We report a case of MAC osteomyelitis of the lumbar spine in a 70-year-old woman on extended duration corticosteroid therapy for systemic lupus erythematosus who presented with progressive back pain. Upon presentation, imaging revealed osteomyelitis of the lumbar spine with associated paraspinal abscess. Cultures from the surgical evacuation of the paraspinal abscess yielded no pathogen growth and she was therefore treated with empiric antibacterial therapy. Two weeks after her initial hospital discharge she represented with severe back pain and radiologic evidence of progressive disease in her lumbar spine. Two additional vertebral biopsies were required during her first 2 weeks of admission. MAC eventually grew from culture 14 days after collection. She was treated with ethambutol and rifampin and her symptoms resolved in 2 weeks, though therapy was continued for 12 months.
MAC is an unusual cause of vertebral osteomyelitis in patients with AIDS, but is exceedingly rare in those without severe immune compromise. Despite its rarity, it must be considered in cases of vertebral osteomyelitis that do not respond to empiric antibiotic therapy. Multiple biopsies may be necessary to obtain a diagnosis and avoid destructive infectious complications of an untreated infection.
Mycobacterium Avium Complex (MAC) includes two important human pathogens, Mycobacterium avium and Mycobacterium intracellulare. MAC organisms are ubiquitous in the environment and have been identified in typical reservoirs of soil, water, and animals . There are no documented cases of horizontal transmission of non-tuberculous mycobacteria (NTM) infections , and manifestations of human disease arise most commonly after acquisition of bacterial inoculum via inhalation or ingestion [1, 3].

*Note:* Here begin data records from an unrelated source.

-- A's inner scan, characterised
theorem pvScan_eq_none (key : String) (item : List (String × Int))
    (acc : List (List (String × Int))) (h : ∀ d ∈ acc, pvHas d key = true) :
    pvScan key item acc = none := by
  induction acc with
  | nil => rfl
  | cons d rest ih =>
    have hd : pvHas d key = true := h d (List.mem_cons_self)
    have hr : pvScan key item rest = none := ih (fun x hx => h x (List.mem_cons_of_mem _ hx))
    simp [pvScan, hd, hr]

theorem pvScan_eq_some (key : String) (item : List (String × Int))
    (acc : List (List (String × Int))) (n : Nat) (hn : n < acc.length)
    (hfree : pvHas (acc.getD n []) key = false)
    (hbefore : ∀ j : Nat, j < n → pvHas (acc.getD j []) key = true) :
    pvScan key item acc = some (acc.set n (pvUpd (acc.getD n []) item)) := by
  induction acc generalizing n with
  | nil => simp at hn
  | cons d rest ih =>
    cases n with
    | zero =>
      simp only [List.getD_cons_zero] at hfree
      simp [pvScan, hfree]
    | succ m =>
      have hd : pvHas d key = true := by
        have := hbefore 0 (Nat.succ_pos m)
        simpa using this
      have hr := ih m (by simpa using hn) (by simpa using hfree)
        (fun j hj => by simpa using hbefore (j+1) (by omega))
      simp [pvScan, hd, hr]

-- keywise description of the fold maintaining `occ`
theorem pvOccFold_getD (item : List (String × Int)) (occ : PySem.Dict String (PySem.Set Int))
    (m : Int) (k : String) :
    (item.foldl (fun o p => o.insert p.1 (PySem.Set.add (o.getD p.1 PySem.Set.empty) m)) occ).getD k PySem.Set.empty
      = if item.any (fun p => p.1 == k) then PySem.Set.add (occ.getD k PySem.Set.empty) m
        else occ.getD k PySem.Set.empty := by
  induction item generalizing occ with
  | nil => simp
  | cons p t ih =>
    simp only [List.foldl_cons, List.any_cons]
    rw [ih]
    by_cases hk : k = p.1
    · have hb : (p.1 == k) = true := by simp [hk.symm]
      rw [PySem.Dict.getD_insert, if_pos hk, hk]
      by_cases ht : t.any (fun q => q.1 == k) = true
      · rw [hk] at ht
        rw [if_pos ht, if_pos (by simp),
          PySem.Set.add_of_mem ((PySem.Set.mem_add _ _ _).mpr (Or.inr rfl))]
      · rw [hk] at ht
        rw [if_neg ht, if_pos (by simp)]
    · have hb : (p.1 == k) = false := by simpa using fun hh => hk hh.symm
      rw [PySem.Dict.getD_insert, if_neg hk]
      simp only [hb, Bool.false_or]

-- the invariant tying B's state to the list A maintains
def PvOccOK (res : List (List (String × Int))) (occ : PySem.Dict String (PySem.Set Int)) : Prop :=
  ∀ (k : String) (i : Int),
    PySem.Set.contains (occ.getD k PySem.Set.empty) i = true ↔
      0 ≤ i ∧ i < (res.length : Int) ∧ pvHas (res.getD i.toNat []) k = true

def PvNxtOK (occ : PySem.Dict String (PySem.Set Int)) (nxt : PySem.Dict String Int) : Prop :=
  ∀ k : String, 0 ≤ nxt.getD k 0 ∧
    ∀ j : Int, 0 ≤ j → j < nxt.getD k 0 →
      PySem.Set.contains (occ.getD k PySem.Set.empty) j = true

def PvInv (st : PvBState) : Prop := PvOccOK st.1 st.2.1 ∧ PvNxtOK st.2.1 st.2.2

The most well recognized disease manifestations of MAC are pulmonary disease, lymphadenitis, and in the case of advanced immunocompromised, disseminated disease [1, 3, 4]. Yet, of considerable importance to the clinician are also less common presentations of MAC, such as osteomyelitis. Although bacterial vertebral osteomyelitis is not difficult to diagnose, delayed recognition of MAC as the causative pathogen is likely to lead to significant adverse sequelae. Particularly vexing are difficulties with rapid microbiologic identification owing to the fastidious characteristics of MAC organisms and treatment challenges that arise from the complexity and duration of recommended therapies.

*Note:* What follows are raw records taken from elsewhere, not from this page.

-- pv_equiv track=rewrite | github.com/MrBrantCode/unitest_baseline | mut_generate/mist_train_taco/taco_7644/solution.py | calculate_students_sat_down
-- ===== SOURCE A (Python) =====
-- def calculate_students_sat_down(N, F, S, friendships, slapped_students):
--     # Initialize data structures
--     frndsip_map = {i: [] for i in range(1, N + 1)}
--     studentlist = [False] * N
--     visitlist = {i: False for i in range(1, N + 1)}
--
--     # Populate friendship map
--     for A, B in friendships:
--         frndsip_map[A].append(B)
--
--     # Mark slapped students as visited
--     for student in slapped_students:
--         visitlist[student] = True
--
--     # Function to recursively mark friends as sitting down
--     def color_it(i):
--         if len(frndsip_map[i]) > 0:
--             for j in frndsip_map[i]:
--                 if not visitlist[j]:
--                     studentlist[j - 1] = True
--                     visitlist[j] = True
--                     color_it(j)
--
--     # Process each slapped student
--     for i in slapped_students:
--         studentlist[i - 1] = True
--         color_it(i)
--
--     # Count the number of students who sat down
--     return sum(studentlist)
-- ===== SOURCE B (Python) =====
-- def calculate_students_sat_down(N, F, S, friendships, slapped_students):
--     # Iterative BFS over the friendship graph instead of recursive DFS with
--     # per-student boolean bookkeeping: seat everything reachable from the
--     # slapped students and return the size of that closure.
--     adj = {i: [] for i in range(1, N + 1)}
--     for a, b in friendships:
--         adj[a].append(b)
--     visited = set(slapped_students)
--     queue = list(slapped_students)
--     head = 0
--     while head < len(queue):
--         u = queue[head]
--         head += 1
--         for v in adj[u]:
--             if v not in visited:
--                 visited.add(v)
--                 queue.append(v)
--     return len(visited)
-- ===== Notes on version B (the rewrite author's own statement) =====
-- stated objective: idiomatic
-- what changed: Replaced the recursive DFS with its three parallel structures (boolean seat list indexed by student-1, visited dict, recursive color_it) by an iterative BFS over a queue with a single visited set whose size is the answer.
import Mathlib
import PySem

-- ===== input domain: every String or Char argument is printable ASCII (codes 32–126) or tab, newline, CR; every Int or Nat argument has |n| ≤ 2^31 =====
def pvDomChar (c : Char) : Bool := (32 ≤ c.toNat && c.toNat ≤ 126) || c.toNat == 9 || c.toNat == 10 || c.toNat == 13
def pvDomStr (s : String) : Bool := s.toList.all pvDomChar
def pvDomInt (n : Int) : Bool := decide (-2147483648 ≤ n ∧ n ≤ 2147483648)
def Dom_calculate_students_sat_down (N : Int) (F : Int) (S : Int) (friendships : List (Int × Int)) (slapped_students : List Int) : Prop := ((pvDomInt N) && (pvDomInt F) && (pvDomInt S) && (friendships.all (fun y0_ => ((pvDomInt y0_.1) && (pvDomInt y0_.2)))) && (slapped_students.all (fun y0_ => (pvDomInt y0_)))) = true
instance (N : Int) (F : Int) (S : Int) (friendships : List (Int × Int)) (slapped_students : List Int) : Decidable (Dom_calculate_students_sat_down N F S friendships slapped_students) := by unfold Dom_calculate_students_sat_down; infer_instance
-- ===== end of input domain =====

-- B replaces A's recursive DFS (boolean seat list + visited dict) by an iterative BFS
-- with one visited set whose size is the answer (objective: idiomatic).

-- ===== PORT A =====
-- color_it: the recursive DFS closure over (studentlist, visitlist).  Python's recursion
-- terminates because each recursive call first marks a fresh node; the port carries a fuel
-- parameter, N.toNat + 1, which the proofs show is never exhausted under Pre_.
-- frndsip_map[i] / visitlist[j] are ported as Dict.getD (Python raises KeyError on a
-- missing key; Pre_ excludes those inputs), studentlist[j-1] = True as pySetD (exact
-- Python index-assignment incl. negative wrap; IndexError excluded by Pre_).
def pvColorA (fmap : PySem.Dict Int (List Int)) :
    Nat → (List Bool × PySem.Dict Int Bool) → Int → (List Bool × PySem.Dict Int Bool)
  | 0, st, _ => st
  | fuel + 1, st, i =>
    let nbrs := fmap.getD i []
    if nbrs.length > 0 then
      nbrs.foldl (fun st j =>
        if ¬ (st.2.getD j false = true) then
          pvColorA fmap fuel (PySem.List.pySetD st.1 (j - 1) true, st.2.insert j true) j
        else st) st
    else st

def calculate_students_sat_down (N : Int) (F : Int) (S : Int) (friendships : List (Int × Int)) (slapped_students : List Int) : Int :=
  -- frndsip_map = {i: [] for i in range(1, N + 1)}
  let fmap0 : PySem.Dict Int (List Int) :=
    (PySem.List.pyRange 1 (N + 1) 1).foldl (fun d i => d.insert i []) PySem.Dict.empty
  -- for A, B in friendships: frndsip_map[A].append(B)   (KeyError on missing A: outside Pre_)
  let fmap := friendships.foldl (fun d p => d.modify p.1 [] (fun l => l ++ [p.2])) fmap0
  -- studentlist = [False] * N
  let studentlist : List Bool := List.replicate N.toNat false
  -- visitlist = {i: False for i in range(1, N + 1)}
  let visit0 : PySem.Dict Int Bool :=
    (PySem.List.pyRange 1 (N + 1) 1).foldl (fun d i => d.insert i false) PySem.Dict.empty
  -- for student in slapped_students: visitlist[student] = True
  let visit := slapped_students.foldl (fun d s => d.insert s true) visit0
  -- for i in slapped_students: studentlist[i-1] = True; color_it(i)
  let fin := slapped_students.foldl
    (fun st i => pvColorA fmap (N.toNat + 1) (PySem.List.pySetD st.1 (i - 1) true, st.2) i)
    (studentlist, visit)
  -- return sum(studentlist)
  fin.1.foldl (fun acc b => if b then acc + 1 else acc) 0

-- ===== PORT B =====
-- the while loop of Source B: pop queue[head], seat unvisited neighbours, append them.
-- Fuel = slapped.length + N.toNat + 1 bounds the number of iterations (= final queue
-- length) under Pre_; the proofs show it is never exhausted there.
def pvBfs (adj : PySem.Dict Int (List Int)) :
    Nat → PySem.Set Int → List Int → Nat → PySem.Set Int
  | 0, vis, _, _ => vis
  | fuel + 1, vis, queue, head =>
    if head < queue.length then
      let u := PySem.List.pyGetD queue (head : Int) 0
      let p := (adj.getD u []).foldl
        (fun (p : PySem.Set Int × List Int) v =>
          if p.1.contains v then p else (PySem.Set.add p.1 v, p.2 ++ [v])) (vis, queue)
      pvBfs adj fuel p.1 p.2 (head + 1)
    else vis

def calculate_students_sat_down_alt (N : Int) (F : Int) (S : Int) (friendships : List (Int × Int)) (slapped_students : List Int) : Int :=
  -- adj = {i: [] for i in range(1, N + 1)}; for a, b in friendships: adj[a].append(b)
  let adj0 : PySem.Dict Int (List Int) :=
    (PySem.List.pyRange 1 (N + 1) 1).foldl (fun d i => d.insert i []) PySem.Dict.empty
  let adj := friendships.foldl (fun d p => d.modify p.1 [] (fun l => l ++ [p.2])) adj0
  -- visited = set(slapped_students); queue = list(slapped_students); head = 0
  let visited : PySem.Set Int := PySem.Set.ofList slapped_students
  let fin := pvBfs adj (slapped_students.length + N.toNat + 1) visited slapped_students 0
  -- return len(visited)
  (PySem.Set.len fin : Int)

-- ===== PRECONDITION & SPEC =====
-- pvReach computes which student ids are reachable from the slapped students along
-- friendships (a saturation of the edge relation; |friendships| growth rounds suffice).
-- It is a graph property of the INPUT used only to state Pre_; it computes no seat
-- counts and neither program's output.
def pvStep (fr : List (Int × Int)) (s : List Int) : List Int :=
  s ++ (fr.filter (fun p => s.contains p.1)).map (·.2)

def pvReach (fr : List (Int × Int)) (sl : List Int) : List Int :=
  (pvStep fr)^[fr.length] sl

-- Pre_ excludes exactly the inputs on which A raises: a friendship source or a slapped
-- student outside 1..N (KeyError/IndexError while building the map or seating), or an
-- out-of-range friendship target whose source is reachable from the slapped students
-- (KeyError when the search visits it).  Unreached out-of-range targets stay inside
-- Pre_: there A returns normally and B is proved to match.  (Python B raises on the
-- same excluded inputs.)
def Pre_calculate_students_sat_down (N : Int) (F : Int) (S : Int) (friendships : List (Int × Int)) (slapped_students : List Int) : Prop :=
  (∀ p ∈ friendships, 1 ≤ p.1 ∧ p.1 ≤ N) ∧
  (∀ s ∈ slapped_students, 1 ≤ s ∧ s ≤ N) ∧
  (∀ p ∈ friendships, p.1 ∈ pvReach friendships slapped_students → 1 ≤ p.2 ∧ p.2 ≤ N)
instance (N : Int) (F : Int) (S : Int) (friendships : List (Int × Int)) (slapped_students : List Int) : Decidable (Pre_calculate_students_sat_down N F S friendships slapped_students) := by unfold Pre_calculate_students_sat_down; infer_instance

def pvWitness_calculate_students_sat_down : Int × Int × Int × (List (Int × Int)) × List Int :=
  (3, 2, 1, [(1, 2), (2, 3)], [1])
-- pv_equiv track=rewrite | github.com/fabianomonteirofarias-prof/dsa-gfg | 01 - Logic Building/035. Fraction to Recurring Decimal.py | naive_approach
-- ===== SOURCE A (Python) =====
-- def naive_approach(a: int, b:int) -> str:
--     # signal (+/-)
--     aux = "-" if (a < 0) ^ (b < 0) else ""
--     # turn absolute value
--     a, b = abs(a), abs(b)
--     # first part
--     aux += str(a // b)
--     rem = a % b # rest of division
--
--     if rem == 0: # if not rest, return answer
--         return aux
--
--     # point
--     aux += "."
--     mp = {}
--
--     while rem > 0:
--         if rem in mp:
--             aux = aux[:mp[rem]] + "(" + aux[mp[rem]:] + ")"
--             break
--
--         mp[rem] = len(aux)
--         rem *= 10
--
--         aux += str(rem // b)
--         rem %= b
--
--     return aux
-- ===== SOURCE B (Python) =====
-- def naive_approach(a, b):
--     sign = "-" if (a < 0) ^ (b < 0) else ""
--     a, b = abs(a), abs(b)
--     head = sign + str(a // b)
--     rem = a % b
--     if rem == 0:
--         return head
--     # Floyd tortoise/hare cycle detection on the remainder map r -> 10*r % b,
--     # with no remainder-to-position dictionary at all (0 is a fixed point of the
--     # map, so terminating expansions are the cycle {0}).
--     t = 10 * rem % b
--     h = 10 * (10 * rem % b) % b
--     while t != h:
--         t = 10 * t % b
--         h = 10 * (10 * h % b) % b
--     # cycle-start phase: p ends as the first remainder on the cycle, mu its index
--     p = rem
--     mu = 0
--     while p != h:
--         p = 10 * p % b
--         h = 10 * h % b
--         mu += 1
--     # emit the mu non-repeating digits
--     out = []
--     r = rem
--     for _ in range(mu):
--         r *= 10
--         out.append(str(r // b))
--         r %= b
--     if p == 0:
--         return head + "." + "".join(out)
--     # cycle length lam = number of steps for p to return to itself
--     lam = 1
--     s = 10 * p % b
--     while s != p:
--         s = 10 * s % b
--         lam += 1
--     out.append("(")
--     for _ in range(lam):
--         r *= 10
--         out.append(str(r // b))
--         r %= b
--     out.append(")")
--     return head + "." + "".join(out)
-- ===== Notes on version B (the rewrite author's own statement) =====
-- stated objective: alternative
-- what changed: B replaces A's remainder-to-position dictionary cycle detection with Floyd's tortoise/hare pointer algorithm on the remainder map r -> 10*r % b (0 being a fixed point handles terminating expansions), then re-runs the long division to emit the digits; it keeps no map and no growing string, using O(1) auxiliary space.
import Mathlib
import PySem
-- pv_equiv track=rewrite | github.com/jFlamer/OOPsy-oop_learning_language | kolorowy_skaner.py | color_lines
-- ===== SOURCE A (Python) =====
-- KEYWORDS = ["if", "else", "elif", "for", "while", "import", "function", "return"]
--
-- BOOLEANS = ["true", "false"]
--
-- OPERATORS = ["=", "!", "+", "-", "*", "/", "<", ">"]
--
-- BRACKETS = ["(", ")", "[", "]", "{", "}"]
--
-- TYPES = ["int", "string", "decimal", "true", "false"]
--
-- def is_letter(c):
--     return c.isalpha() or c == "_"
--
-- def is_digit(c):
--     return c.isdigit()
--
-- def is_letter_or_digit(c):
--     return is_letter(c) or is_digit(c)
--
-- def color_lines(line):
--     result=""
--     l = len(line)
--     i = 0
--     while i < l:
--         c = line[i]
--         if c.isspace():
--             result += c
--             i += 1
--             continue
--         #number
--         if is_digit(c):
--             start_of_number = i
--             while i < l and is_digit(line[i]):
--                 i += 1
--             result += f'<span class="token-number">{line[start_of_number:i]}</span>'
--             continue
--         #string
--         if c == '"':
--             start_of_string = i
--             i += 1
--             while i < l and line[i] != '"':
--                 i += 1
--             i += 1
--             result += f'<span class="token-string">{line[start_of_string:i]}</span>'
--             continue
--         #identifiers, keywords, etc
--         if is_letter(c):
--             start_of_identifier = i
--             while i < l and is_letter_or_digit(line[i]):
--                 i += 1
--             text = line[start_of_identifier:i]
--             if text in KEYWORDS:
--                 result += f'<span class="token-keyword">{text}</span>'
--             elif text in BOOLEANS:
--                 result += f'<span class="token-boolean">{text}</span>'
--             elif text in TYPES:
--                 result += f'<span class="token-type">{text}</span>'
--             else:
--                 result += f'<span class="token-identifier">{text}</span>'
--             continue
--
--
--         if c in OPERATORS:
--             i += 1
--             result += f'<span class="token-operator">{c}</span>'
--             continue
--
--         if c in BRACKETS:
--             i += 1
--             result += f'<span class="token-bracket">{c}</span>'
--             continue
--
--         if c == "#":
--             result += f'<span class="token-comment">{line[i:]}</span>'
--             break
--
--         if c == "[":
--             start_of_array = i
--             i += 1
--             while i < l and (is_letter_or_digit(line[i]) or line[i] == " " or line[i] == ","):
--                 i += 1
--             if i < l and line[i] == "]":
--                 result += f'<span class="token-array">{line[start_of_array:i+1]}</span>'
--                 continue
--
--         if c == "=" and i > 0 and line[i - 1] == "]":
--             result += f'<span class="token-operator">=</span>'
--             i += 1
--             continue
--
--         result += c
--         i += 1
--     return result
-- ===== SOURCE B (Python) =====
-- # B: iterator-based lexer with one-character lookahead -- consumes the line through
-- # a single iterator and a generic _take helper, classifying words via one dict,
-- # instead of A's index/while-loop scanner with a membership elif chain.
--
-- _CLASS = {}
-- for _t in ("int", "string", "decimal", "true", "false"):
--     _CLASS[_t] = "type"
-- for _b in ("true", "false"):
--     _CLASS[_b] = "boolean"
-- for _k in ("if", "else", "elif", "for", "while", "import", "function", "return"):
--     _CLASS[_k] = "keyword"
--
--
-- def _take(pred, it):
--     """Collect chars from it while pred holds; return (collected, first char failing pred or None)."""
--     buf = []
--     for ch in it:
--         if not pred(ch):
--             return "".join(buf), ch
--         buf.append(ch)
--     return "".join(buf), None
--
--
-- def _word_char(ch):
--     return ch.isalpha() or ch == "_" or ch.isdigit()
--
--
-- def color_lines(line):
--     parts = []
--     it = iter(line)
--     c = next(it, None)
--     while c is not None:
--         if c.isspace():
--             parts.append(c)
--             c = next(it, None)
--         elif c.isdigit():
--             tok, nxt = _take(str.isdigit, it)
--             parts.append(f'<span class="token-number">{c}{tok}</span>')
--             c = nxt
--         elif c == '"':
--             body, q = _take(lambda ch: ch != '"', it)
--             if q is None:
--                 parts.append(f'<span class="token-string">"{body}</span>')
--             else:
--                 parts.append(f'<span class="token-string">"{body}"</span>')
--             c = next(it, None)
--         elif c.isalpha() or c == "_":
--             tok, nxt = _take(_word_char, it)
--             word = c + tok
--             cls = _CLASS.get(word, "identifier")
--             parts.append(f'<span class="token-{cls}">{word}</span>')
--             c = nxt
--         elif c in "=!+-*/<>":
--             parts.append(f'<span class="token-operator">{c}</span>')
--             c = next(it, None)
--         elif c in "()[]{}":
--             parts.append(f'<span class="token-bracket">{c}</span>')
--             c = next(it, None)
--         elif c == "#":
--             parts.append(f'<span class="token-comment">{c}{"".join(it)}</span>')
--             c = next(it, None)
--         else:
--             parts.append(c)
--             c = next(it, None)
--     return "".join(parts)
-- ===== Notes on version B (the rewrite author's own statement) =====
-- stated objective: alternative
-- what changed: A scans with an integer index, hand-written inner while-loops and a keyword/boolean/type membership elif chain; B consumes the line through a single iterator with one-character lookahead, a generic take-while helper, and one classification dict built once at module level.
import Mathlib
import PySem
-- guarded accumulating fold as a sum of an ite-map
theorem foldl_ite_add {α : Type} (L : List α) (p : α → Bool) (f : α → Int) (s : Int) :
    L.foldl (fun s x => if p x then s + f x else s) s
      = s + (L.map (fun x => if p x then f x else 0)).sum := by
  induction L generalizing s with
  | nil => simp
  | cons x rest ih =>
    simp only [List.foldl_cons, List.map_cons, List.sum_cons]
    by_cases hp : p x = true
    · rw [if_pos hp, if_pos hp, ih]; ring
    · rw [if_neg hp, if_neg hp, ih]; ring

theorem sum_map_ite_eq_filter {α : Type} (L : List α) (p : α → Bool) (f : α → Int) :
    (L.map (fun x => if p x then f x else 0)).sum = ((L.filter p).map f).sum := by
  induction L with
  | nil => simp
  | cons x rest ih =>
    by_cases hp : p x = true
    · simp [hp, ih]
    · simp [hp, ih]

-- the distinct elements in first-occurrence order are a permutation of dedup
theorem set_ofList_perm_dedup (xs : List Int) :
    (PySem.Set.ofList xs : List Int).Perm xs.dedup := by
  rw [List.perm_ext_iff_of_nodup (PySem.Set.nodup_ofList xs) (List.nodup_dedup xs)]
  intro a
  rw [PySem.Set.mem_ofList, List.mem_dedup]

-- sum of source-list multiplicities over the distinct keys passing p = countP p
theorem sum_over_set_eq_countP (xs : List Int) (p : Int → Bool) :
    ((PySem.Set.ofList xs : List Int).map (fun k => if p k then (xs.count k : Int) else 0)).sum
      = (xs.countP p : Int) := by
  rw [sum_map_ite_eq_filter]
  have hperm : ((PySem.Set.ofList xs : List Int).filter p).Perm (xs.dedup.filter p) :=
    (set_ofList_perm_dedup xs).filter p
  rw [(hperm.map (fun k => (xs.count k : Int))).sum_eq]
  have := List.sum_map_count_dedup_filter_eq_countP p xs
  have hcast : ((xs.dedup.filter p).map (fun k => (xs.count k : Int))).sum
      = (((xs.dedup.filter p).map xs.count).sum : Int) := by
    rw [Nat.cast_list_sum, List.map_map]
    rfl
  rw [hcast, this]

theorem contains_counter_eq (xs : List Int) (v : Int) :
    (PySem.Dict.counter xs).contains v = xs.contains v := by
  simp [PySem.Dict.contains_counter]

-- B's item-sum over a counter's items = countP of the source list
theorem items_fold_eq_countP (xs ys : List Int) :
    ((PySem.Dict.counter xs).items.foldl
      (fun s q => if (PySem.Dict.counter ys).contains q.1 then s + q.2 else s) (0 : Int))
      = (xs.countP (fun x => ys.contains x) : Int) := by
  simp only [contains_counter_eq]
  rw [PySem.Dict.items_counter, List.foldl_map, foldl_ite_add, zero_add]
  exact sum_over_set_eq_countP xs (fun x => ys.contains x)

Vertebral osteomyelitis due to MAC is a poorly described entity. The majority of cases in the medical literature are presented in hosts affected by Human Immunodeficiency Virus (HIV) or AIDS [4,5,6,7,8], though there are reports of MAC osteomyelitis in HIV infected patients with immune reconstitution and CD4 T-lymphocyte counts well above the recommended threshold for maintenance of MAC prophylaxis . Here we report a case of lumbar vertebral osteomyelitis due to MAC in a patient on systemic corticosteroid therapy and review the available literature regarding this rare infection.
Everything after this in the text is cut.